Assignment -
Reproduce exactly, from the data that follows, the line with "rw [Int.le_ediv_iff_mul_le hs]; omega", the line with "induction hlen : buf.length", and every line that lies between them.

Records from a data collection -

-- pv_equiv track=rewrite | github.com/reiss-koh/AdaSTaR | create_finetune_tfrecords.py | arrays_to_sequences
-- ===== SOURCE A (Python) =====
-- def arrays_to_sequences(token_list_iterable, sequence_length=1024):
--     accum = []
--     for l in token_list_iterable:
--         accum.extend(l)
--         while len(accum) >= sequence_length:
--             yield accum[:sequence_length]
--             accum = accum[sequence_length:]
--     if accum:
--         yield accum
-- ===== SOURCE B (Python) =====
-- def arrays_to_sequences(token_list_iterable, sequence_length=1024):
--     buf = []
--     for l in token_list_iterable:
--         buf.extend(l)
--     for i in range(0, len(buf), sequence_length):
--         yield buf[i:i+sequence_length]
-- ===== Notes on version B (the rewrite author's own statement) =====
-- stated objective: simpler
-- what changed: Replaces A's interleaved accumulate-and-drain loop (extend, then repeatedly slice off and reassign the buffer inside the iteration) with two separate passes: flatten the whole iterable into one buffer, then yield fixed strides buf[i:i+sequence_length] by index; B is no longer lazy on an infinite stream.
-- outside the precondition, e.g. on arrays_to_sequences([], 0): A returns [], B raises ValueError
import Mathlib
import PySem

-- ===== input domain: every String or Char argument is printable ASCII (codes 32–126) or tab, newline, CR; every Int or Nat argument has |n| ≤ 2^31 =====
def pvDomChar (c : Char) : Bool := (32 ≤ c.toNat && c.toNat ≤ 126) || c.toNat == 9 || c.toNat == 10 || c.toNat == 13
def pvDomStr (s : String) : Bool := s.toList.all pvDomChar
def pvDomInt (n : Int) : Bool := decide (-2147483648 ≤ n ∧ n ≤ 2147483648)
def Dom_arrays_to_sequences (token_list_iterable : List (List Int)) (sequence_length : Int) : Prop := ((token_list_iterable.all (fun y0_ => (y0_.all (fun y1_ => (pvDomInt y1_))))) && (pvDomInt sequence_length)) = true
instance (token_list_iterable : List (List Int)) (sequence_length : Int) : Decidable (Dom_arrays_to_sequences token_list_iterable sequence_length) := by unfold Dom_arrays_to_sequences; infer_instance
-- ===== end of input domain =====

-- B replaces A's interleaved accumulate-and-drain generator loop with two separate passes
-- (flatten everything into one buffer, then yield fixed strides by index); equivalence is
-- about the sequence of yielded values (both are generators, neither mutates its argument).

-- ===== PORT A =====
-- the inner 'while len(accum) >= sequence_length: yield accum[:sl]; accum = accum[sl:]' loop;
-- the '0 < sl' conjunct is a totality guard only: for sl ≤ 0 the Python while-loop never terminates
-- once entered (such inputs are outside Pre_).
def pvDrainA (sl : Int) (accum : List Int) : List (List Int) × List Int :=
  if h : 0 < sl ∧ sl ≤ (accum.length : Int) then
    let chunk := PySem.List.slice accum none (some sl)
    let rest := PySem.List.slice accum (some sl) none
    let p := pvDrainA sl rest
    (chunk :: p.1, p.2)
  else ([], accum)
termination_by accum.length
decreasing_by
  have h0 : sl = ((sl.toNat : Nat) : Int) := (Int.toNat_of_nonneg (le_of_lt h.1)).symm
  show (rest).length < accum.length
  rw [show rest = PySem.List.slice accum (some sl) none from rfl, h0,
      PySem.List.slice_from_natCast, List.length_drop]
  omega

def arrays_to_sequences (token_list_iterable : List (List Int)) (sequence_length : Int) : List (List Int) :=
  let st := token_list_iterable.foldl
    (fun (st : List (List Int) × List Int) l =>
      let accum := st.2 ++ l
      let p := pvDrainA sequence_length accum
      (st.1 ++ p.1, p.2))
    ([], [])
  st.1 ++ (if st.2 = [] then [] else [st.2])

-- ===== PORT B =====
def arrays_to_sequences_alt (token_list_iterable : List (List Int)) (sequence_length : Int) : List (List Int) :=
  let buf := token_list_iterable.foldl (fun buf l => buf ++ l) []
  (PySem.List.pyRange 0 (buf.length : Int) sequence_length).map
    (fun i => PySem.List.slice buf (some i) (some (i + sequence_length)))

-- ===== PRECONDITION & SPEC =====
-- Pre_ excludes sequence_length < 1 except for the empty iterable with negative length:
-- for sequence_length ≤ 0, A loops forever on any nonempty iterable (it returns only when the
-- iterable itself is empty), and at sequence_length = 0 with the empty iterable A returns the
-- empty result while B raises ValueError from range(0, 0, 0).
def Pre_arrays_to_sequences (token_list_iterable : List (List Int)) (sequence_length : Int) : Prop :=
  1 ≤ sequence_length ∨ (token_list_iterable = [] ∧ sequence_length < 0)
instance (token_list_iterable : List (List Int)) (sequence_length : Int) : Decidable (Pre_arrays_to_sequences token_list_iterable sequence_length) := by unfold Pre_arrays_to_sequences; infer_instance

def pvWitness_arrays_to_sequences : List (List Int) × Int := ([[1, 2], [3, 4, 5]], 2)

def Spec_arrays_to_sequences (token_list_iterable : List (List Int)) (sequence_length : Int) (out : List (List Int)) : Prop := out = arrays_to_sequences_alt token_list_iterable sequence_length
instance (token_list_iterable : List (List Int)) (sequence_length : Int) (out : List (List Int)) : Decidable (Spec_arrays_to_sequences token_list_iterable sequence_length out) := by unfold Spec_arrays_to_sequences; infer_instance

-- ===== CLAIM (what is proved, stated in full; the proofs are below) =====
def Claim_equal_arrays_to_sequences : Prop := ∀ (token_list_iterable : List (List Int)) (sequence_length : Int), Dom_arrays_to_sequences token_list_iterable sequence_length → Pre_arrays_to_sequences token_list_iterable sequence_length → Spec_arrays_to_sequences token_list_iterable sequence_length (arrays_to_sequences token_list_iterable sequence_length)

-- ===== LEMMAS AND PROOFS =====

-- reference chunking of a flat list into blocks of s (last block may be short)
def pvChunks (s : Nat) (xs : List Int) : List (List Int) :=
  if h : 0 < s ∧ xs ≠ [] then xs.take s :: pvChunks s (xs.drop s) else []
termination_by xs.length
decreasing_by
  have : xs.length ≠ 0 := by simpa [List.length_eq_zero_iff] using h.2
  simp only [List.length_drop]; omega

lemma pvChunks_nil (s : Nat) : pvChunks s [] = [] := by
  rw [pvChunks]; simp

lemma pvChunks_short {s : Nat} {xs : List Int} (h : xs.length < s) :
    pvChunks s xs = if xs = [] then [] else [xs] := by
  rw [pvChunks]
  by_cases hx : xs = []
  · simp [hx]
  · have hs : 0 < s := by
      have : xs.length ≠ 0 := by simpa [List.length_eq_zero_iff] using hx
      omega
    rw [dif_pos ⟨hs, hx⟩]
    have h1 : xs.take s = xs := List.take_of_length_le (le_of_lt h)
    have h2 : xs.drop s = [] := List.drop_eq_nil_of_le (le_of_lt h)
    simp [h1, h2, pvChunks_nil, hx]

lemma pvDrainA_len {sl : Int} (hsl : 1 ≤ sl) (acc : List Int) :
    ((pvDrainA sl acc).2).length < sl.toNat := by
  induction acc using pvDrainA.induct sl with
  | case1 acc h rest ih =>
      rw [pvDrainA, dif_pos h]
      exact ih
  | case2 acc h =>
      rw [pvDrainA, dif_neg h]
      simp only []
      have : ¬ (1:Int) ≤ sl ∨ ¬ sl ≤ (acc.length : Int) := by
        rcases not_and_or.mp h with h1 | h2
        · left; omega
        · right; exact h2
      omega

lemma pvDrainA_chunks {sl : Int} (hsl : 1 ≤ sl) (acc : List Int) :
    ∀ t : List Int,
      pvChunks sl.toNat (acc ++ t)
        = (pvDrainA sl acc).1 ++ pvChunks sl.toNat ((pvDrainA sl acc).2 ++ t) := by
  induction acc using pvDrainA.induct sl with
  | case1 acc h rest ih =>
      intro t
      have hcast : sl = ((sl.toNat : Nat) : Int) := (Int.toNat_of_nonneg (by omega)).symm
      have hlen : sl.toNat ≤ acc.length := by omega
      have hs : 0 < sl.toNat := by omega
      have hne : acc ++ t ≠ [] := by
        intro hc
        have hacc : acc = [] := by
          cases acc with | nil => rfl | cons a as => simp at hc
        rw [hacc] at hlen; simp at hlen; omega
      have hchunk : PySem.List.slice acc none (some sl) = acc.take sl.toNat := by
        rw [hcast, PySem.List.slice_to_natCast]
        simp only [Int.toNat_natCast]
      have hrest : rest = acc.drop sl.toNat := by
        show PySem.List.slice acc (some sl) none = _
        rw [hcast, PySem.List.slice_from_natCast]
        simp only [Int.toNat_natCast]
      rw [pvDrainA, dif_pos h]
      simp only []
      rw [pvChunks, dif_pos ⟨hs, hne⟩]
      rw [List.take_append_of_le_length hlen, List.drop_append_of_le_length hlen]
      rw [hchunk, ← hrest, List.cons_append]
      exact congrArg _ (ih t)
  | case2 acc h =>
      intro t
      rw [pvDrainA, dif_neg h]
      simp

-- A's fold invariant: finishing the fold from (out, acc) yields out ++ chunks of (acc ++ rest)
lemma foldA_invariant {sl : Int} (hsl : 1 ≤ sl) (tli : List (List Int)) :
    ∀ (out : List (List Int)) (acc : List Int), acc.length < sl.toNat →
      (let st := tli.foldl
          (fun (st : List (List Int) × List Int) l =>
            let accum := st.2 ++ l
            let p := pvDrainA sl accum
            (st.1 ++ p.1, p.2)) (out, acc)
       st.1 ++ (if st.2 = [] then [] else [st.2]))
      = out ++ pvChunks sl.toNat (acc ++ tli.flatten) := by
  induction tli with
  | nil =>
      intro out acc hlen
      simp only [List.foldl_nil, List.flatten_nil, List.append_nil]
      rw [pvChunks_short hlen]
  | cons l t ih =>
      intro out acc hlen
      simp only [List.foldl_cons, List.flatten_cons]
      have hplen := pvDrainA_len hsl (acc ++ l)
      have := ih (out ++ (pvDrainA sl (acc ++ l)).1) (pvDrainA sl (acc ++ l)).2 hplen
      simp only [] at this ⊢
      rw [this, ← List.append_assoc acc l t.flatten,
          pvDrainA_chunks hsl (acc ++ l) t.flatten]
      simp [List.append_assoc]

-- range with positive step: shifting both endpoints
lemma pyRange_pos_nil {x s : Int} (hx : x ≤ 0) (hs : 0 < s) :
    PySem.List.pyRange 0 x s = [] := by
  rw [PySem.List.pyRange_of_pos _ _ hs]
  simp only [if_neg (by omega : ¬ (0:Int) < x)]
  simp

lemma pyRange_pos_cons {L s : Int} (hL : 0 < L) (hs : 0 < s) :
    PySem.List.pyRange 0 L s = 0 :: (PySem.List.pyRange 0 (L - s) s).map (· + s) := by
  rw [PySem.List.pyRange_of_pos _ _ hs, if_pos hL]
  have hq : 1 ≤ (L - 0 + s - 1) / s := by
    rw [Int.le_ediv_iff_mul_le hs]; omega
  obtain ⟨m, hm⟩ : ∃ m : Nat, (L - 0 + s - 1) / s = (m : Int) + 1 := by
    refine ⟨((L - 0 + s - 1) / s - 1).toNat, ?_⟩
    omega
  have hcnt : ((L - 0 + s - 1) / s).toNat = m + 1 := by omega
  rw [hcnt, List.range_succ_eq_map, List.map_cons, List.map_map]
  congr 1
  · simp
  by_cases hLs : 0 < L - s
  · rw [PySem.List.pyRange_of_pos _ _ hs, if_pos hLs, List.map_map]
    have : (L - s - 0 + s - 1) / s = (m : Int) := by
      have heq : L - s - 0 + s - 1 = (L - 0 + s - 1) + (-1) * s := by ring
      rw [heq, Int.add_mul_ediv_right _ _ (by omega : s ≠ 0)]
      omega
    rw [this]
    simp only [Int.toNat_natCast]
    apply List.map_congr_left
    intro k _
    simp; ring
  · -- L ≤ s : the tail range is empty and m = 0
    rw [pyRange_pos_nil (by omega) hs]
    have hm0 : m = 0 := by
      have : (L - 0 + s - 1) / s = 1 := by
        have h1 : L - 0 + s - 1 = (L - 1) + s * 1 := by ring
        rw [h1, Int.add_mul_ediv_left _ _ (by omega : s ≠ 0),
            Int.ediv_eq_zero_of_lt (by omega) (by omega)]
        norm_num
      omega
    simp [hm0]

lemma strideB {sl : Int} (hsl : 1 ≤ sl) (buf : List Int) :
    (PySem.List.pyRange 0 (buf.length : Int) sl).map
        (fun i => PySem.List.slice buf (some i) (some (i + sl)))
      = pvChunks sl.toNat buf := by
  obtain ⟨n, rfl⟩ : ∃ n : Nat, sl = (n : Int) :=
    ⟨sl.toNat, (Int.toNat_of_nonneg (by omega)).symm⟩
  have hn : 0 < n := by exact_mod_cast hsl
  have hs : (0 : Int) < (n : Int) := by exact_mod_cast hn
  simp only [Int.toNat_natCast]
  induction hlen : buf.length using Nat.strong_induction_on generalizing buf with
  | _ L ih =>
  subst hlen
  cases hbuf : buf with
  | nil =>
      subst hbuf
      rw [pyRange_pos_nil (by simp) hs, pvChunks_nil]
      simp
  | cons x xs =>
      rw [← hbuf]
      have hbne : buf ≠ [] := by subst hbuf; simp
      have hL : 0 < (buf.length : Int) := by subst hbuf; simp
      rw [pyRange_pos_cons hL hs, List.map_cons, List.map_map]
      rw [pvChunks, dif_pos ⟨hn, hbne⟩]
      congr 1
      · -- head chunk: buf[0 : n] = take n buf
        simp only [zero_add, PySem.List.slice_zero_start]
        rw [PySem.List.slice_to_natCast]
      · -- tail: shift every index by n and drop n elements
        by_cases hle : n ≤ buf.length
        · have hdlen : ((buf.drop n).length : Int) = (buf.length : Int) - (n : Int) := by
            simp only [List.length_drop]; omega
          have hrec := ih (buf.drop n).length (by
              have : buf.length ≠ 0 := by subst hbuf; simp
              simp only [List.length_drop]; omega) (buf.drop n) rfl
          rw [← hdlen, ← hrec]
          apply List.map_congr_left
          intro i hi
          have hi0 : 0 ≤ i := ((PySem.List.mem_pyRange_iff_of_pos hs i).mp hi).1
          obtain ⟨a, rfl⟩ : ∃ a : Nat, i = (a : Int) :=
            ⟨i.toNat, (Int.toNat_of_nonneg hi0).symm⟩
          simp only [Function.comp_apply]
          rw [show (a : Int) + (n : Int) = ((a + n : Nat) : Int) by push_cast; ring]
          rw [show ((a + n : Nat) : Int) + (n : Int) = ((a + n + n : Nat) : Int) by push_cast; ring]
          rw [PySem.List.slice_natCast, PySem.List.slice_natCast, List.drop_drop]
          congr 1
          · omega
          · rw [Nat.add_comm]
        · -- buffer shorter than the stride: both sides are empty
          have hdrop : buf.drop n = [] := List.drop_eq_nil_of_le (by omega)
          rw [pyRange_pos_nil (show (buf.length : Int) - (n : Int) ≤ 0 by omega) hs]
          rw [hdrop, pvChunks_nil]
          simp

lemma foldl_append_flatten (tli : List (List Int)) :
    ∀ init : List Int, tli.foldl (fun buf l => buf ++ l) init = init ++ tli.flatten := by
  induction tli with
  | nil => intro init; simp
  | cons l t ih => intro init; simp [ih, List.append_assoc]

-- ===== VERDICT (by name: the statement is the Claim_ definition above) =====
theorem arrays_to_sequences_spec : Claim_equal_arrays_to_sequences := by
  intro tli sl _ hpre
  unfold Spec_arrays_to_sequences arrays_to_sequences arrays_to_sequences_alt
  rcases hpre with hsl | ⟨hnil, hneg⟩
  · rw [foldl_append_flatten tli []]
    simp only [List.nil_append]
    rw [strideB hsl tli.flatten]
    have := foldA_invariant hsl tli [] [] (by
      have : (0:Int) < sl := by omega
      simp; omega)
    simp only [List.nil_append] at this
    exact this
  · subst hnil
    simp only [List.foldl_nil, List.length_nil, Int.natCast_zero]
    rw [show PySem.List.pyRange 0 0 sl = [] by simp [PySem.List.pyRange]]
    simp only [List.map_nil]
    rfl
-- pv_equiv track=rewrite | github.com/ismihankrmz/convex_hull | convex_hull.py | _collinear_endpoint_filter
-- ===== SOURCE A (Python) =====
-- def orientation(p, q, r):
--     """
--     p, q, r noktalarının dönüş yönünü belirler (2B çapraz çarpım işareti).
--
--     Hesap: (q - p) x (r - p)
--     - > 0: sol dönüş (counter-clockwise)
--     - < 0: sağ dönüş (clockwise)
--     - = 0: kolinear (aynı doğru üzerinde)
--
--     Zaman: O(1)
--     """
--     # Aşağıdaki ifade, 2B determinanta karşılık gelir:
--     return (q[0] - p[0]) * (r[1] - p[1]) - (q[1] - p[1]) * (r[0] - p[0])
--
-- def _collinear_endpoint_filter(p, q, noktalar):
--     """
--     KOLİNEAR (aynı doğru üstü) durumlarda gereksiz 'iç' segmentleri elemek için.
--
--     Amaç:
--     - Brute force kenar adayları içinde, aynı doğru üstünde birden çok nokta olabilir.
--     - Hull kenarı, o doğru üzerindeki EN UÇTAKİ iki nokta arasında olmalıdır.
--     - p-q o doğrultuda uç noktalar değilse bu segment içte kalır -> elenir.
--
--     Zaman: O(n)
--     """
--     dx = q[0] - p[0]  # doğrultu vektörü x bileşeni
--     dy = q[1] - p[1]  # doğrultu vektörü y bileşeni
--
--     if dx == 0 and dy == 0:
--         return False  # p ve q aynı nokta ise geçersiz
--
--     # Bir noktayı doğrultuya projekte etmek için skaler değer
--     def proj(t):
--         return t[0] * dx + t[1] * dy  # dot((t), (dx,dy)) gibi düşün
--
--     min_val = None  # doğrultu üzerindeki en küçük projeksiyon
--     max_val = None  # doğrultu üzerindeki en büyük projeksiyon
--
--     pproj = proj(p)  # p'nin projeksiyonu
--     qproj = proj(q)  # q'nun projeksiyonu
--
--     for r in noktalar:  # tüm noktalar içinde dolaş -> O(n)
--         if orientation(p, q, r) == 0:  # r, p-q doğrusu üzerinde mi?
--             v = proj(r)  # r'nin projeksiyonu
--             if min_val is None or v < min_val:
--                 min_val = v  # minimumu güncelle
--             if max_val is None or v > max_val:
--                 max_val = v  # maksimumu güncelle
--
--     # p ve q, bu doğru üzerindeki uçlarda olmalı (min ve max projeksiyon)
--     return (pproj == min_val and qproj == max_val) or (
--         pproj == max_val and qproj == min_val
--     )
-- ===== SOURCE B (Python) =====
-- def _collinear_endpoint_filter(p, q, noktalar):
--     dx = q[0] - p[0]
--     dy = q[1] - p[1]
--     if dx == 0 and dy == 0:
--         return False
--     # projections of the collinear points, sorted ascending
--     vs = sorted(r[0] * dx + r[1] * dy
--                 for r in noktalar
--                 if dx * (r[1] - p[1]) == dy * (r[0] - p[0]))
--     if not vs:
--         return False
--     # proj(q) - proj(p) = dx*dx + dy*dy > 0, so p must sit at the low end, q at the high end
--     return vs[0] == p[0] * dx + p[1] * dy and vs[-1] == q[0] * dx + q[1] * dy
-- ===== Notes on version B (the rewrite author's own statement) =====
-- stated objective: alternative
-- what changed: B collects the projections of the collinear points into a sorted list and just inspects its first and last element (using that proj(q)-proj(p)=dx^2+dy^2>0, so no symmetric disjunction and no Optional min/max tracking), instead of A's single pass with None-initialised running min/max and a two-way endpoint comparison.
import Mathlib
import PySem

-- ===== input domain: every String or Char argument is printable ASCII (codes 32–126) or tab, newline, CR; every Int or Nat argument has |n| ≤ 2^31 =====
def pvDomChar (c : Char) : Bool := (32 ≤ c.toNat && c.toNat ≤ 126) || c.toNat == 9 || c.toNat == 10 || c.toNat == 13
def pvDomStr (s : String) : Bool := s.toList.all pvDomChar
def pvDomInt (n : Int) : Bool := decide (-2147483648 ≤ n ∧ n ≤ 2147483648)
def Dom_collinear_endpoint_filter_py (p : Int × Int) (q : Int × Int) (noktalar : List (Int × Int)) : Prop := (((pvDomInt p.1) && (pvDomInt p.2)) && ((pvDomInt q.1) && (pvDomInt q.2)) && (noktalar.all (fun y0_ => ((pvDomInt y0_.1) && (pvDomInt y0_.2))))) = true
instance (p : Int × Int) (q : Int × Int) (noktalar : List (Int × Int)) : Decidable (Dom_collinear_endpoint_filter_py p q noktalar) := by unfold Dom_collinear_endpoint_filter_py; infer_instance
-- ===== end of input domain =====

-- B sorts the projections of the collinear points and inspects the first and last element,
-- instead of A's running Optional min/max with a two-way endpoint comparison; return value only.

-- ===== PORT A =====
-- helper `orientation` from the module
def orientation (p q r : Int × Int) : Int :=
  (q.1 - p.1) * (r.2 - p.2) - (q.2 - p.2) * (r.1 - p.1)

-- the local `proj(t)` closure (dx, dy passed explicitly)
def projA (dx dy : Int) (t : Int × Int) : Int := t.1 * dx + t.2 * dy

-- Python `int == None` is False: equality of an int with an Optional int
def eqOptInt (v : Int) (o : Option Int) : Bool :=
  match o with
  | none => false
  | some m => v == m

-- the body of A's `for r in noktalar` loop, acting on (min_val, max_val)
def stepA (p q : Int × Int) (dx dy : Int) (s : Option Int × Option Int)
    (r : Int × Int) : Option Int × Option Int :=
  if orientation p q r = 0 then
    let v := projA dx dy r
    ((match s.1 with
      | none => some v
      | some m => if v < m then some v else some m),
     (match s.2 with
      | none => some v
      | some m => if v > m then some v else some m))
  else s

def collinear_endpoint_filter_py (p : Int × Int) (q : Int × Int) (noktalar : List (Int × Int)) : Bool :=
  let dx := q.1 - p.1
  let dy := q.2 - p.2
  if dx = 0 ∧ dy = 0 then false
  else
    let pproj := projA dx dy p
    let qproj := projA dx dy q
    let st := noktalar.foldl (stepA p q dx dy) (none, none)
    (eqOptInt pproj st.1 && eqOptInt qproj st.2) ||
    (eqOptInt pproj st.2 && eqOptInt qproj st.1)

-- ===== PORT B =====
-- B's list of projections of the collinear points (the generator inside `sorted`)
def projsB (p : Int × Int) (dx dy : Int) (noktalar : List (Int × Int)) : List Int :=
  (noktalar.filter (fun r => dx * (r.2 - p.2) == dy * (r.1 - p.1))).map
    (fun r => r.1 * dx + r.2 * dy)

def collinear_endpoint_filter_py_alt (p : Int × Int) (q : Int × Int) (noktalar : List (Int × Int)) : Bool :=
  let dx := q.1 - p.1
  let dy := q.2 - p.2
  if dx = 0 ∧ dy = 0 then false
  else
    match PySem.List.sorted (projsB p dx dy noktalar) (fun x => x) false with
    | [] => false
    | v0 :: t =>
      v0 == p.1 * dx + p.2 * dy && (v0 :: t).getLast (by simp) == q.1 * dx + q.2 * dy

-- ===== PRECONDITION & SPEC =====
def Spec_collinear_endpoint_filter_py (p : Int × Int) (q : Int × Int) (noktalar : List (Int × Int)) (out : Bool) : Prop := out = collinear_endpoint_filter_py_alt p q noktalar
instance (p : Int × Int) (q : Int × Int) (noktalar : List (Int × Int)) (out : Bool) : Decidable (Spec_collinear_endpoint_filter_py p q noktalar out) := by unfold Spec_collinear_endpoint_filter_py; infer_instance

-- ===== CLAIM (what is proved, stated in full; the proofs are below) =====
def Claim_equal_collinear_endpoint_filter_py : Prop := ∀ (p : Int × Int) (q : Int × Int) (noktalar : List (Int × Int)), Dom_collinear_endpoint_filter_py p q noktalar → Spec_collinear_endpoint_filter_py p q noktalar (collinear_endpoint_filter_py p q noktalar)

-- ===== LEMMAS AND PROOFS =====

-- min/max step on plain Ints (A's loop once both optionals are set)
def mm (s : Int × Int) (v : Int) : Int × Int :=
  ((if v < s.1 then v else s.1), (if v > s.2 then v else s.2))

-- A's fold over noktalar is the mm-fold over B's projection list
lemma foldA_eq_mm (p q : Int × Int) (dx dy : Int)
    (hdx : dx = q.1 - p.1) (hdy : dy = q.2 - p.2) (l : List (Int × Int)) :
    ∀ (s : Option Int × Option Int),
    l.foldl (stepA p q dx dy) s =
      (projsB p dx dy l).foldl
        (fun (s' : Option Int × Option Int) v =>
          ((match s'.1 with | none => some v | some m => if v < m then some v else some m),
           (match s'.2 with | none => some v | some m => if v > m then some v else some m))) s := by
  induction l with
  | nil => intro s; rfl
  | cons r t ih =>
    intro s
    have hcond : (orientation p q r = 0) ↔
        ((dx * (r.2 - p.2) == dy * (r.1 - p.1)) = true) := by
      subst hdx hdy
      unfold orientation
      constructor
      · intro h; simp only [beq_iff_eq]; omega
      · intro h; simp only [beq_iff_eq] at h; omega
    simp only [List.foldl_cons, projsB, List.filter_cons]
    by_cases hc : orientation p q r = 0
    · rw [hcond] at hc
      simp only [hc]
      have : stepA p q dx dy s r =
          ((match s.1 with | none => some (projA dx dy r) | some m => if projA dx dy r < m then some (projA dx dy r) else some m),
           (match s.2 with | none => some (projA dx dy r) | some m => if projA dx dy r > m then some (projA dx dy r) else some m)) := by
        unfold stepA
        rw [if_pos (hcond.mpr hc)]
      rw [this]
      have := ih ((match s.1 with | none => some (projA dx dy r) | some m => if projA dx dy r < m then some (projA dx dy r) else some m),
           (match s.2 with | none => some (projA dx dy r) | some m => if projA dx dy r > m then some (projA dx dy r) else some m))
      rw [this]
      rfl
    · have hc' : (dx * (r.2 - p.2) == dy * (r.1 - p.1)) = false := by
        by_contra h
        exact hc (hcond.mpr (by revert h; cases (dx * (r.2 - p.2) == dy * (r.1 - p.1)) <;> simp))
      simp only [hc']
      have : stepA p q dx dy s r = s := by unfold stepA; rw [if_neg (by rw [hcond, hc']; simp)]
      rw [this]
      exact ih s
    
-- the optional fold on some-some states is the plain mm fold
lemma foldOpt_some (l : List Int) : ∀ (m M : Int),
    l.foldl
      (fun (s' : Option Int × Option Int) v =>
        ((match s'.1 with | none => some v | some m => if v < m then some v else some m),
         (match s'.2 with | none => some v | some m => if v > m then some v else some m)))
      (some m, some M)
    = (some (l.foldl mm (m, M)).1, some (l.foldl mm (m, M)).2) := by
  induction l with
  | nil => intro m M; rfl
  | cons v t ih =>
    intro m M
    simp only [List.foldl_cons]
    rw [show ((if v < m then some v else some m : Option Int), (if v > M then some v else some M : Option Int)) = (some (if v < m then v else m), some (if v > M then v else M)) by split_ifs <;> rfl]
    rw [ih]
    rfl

Exercise response -
    rw [Int.le_ediv_iff_mul_le hs]; omega
  obtain ⟨m, hm⟩ : ∃ m : Nat, (L - 0 + s - 1) / s = (m : Int) + 1 := by
    refine ⟨((L - 0 + s - 1) / s - 1).toNat, ?_⟩
    omega
  have hcnt : ((L - 0 + s - 1) / s).toNat = m + 1 := by omega
  rw [hcnt, List.range_succ_eq_map, List.map_cons, List.map_map]
  congr 1
  · simp
  by_cases hLs : 0 < L - s
  · rw [PySem.List.pyRange_of_pos _ _ hs, if_pos hLs, List.map_map]
    have : (L - s - 0 + s - 1) / s = (m : Int) := by
      have heq : L - s - 0 + s - 1 = (L - 0 + s - 1) + (-1) * s := by ring
      rw [heq, Int.add_mul_ediv_right _ _ (by omega : s ≠ 0)]
      omega
    rw [this]
    simp only [Int.toNat_natCast]
    apply List.map_congr_left
    intro k _
    simp; ring
  · -- L ≤ s : the tail range is empty and m = 0
    rw [pyRange_pos_nil (by omega) hs]
    have hm0 : m = 0 := by
      have : (L - 0 + s - 1) / s = 1 := by
        have h1 : L - 0 + s - 1 = (L - 1) + s * 1 := by ring
        rw [h1, Int.add_mul_ediv_left _ _ (by omega : s ≠ 0),
            Int.ediv_eq_zero_of_lt (by omega) (by omega)]
        norm_num
      omega
    simp [hm0]

lemma strideB {sl : Int} (hsl : 1 ≤ sl) (buf : List Int) :
    (PySem.List.pyRange 0 (buf.length : Int) sl).map
        (fun i => PySem.List.slice buf (some i) (some (i + sl)))
      = pvChunks sl.toNat buf := by
  obtain ⟨n, rfl⟩ : ∃ n : Nat, sl = (n : Int) :=
    ⟨sl.toNat, (Int.toNat_of_nonneg (by omega)).symm⟩
  have hn : 0 < n := by exact_mod_cast hsl
  have hs : (0 : Int) < (n : Int) := by exact_mod_cast hn
  simp only [Int.toNat_natCast]
  induction hlen : buf.length using Nat.strong_induction_on generalizing buf with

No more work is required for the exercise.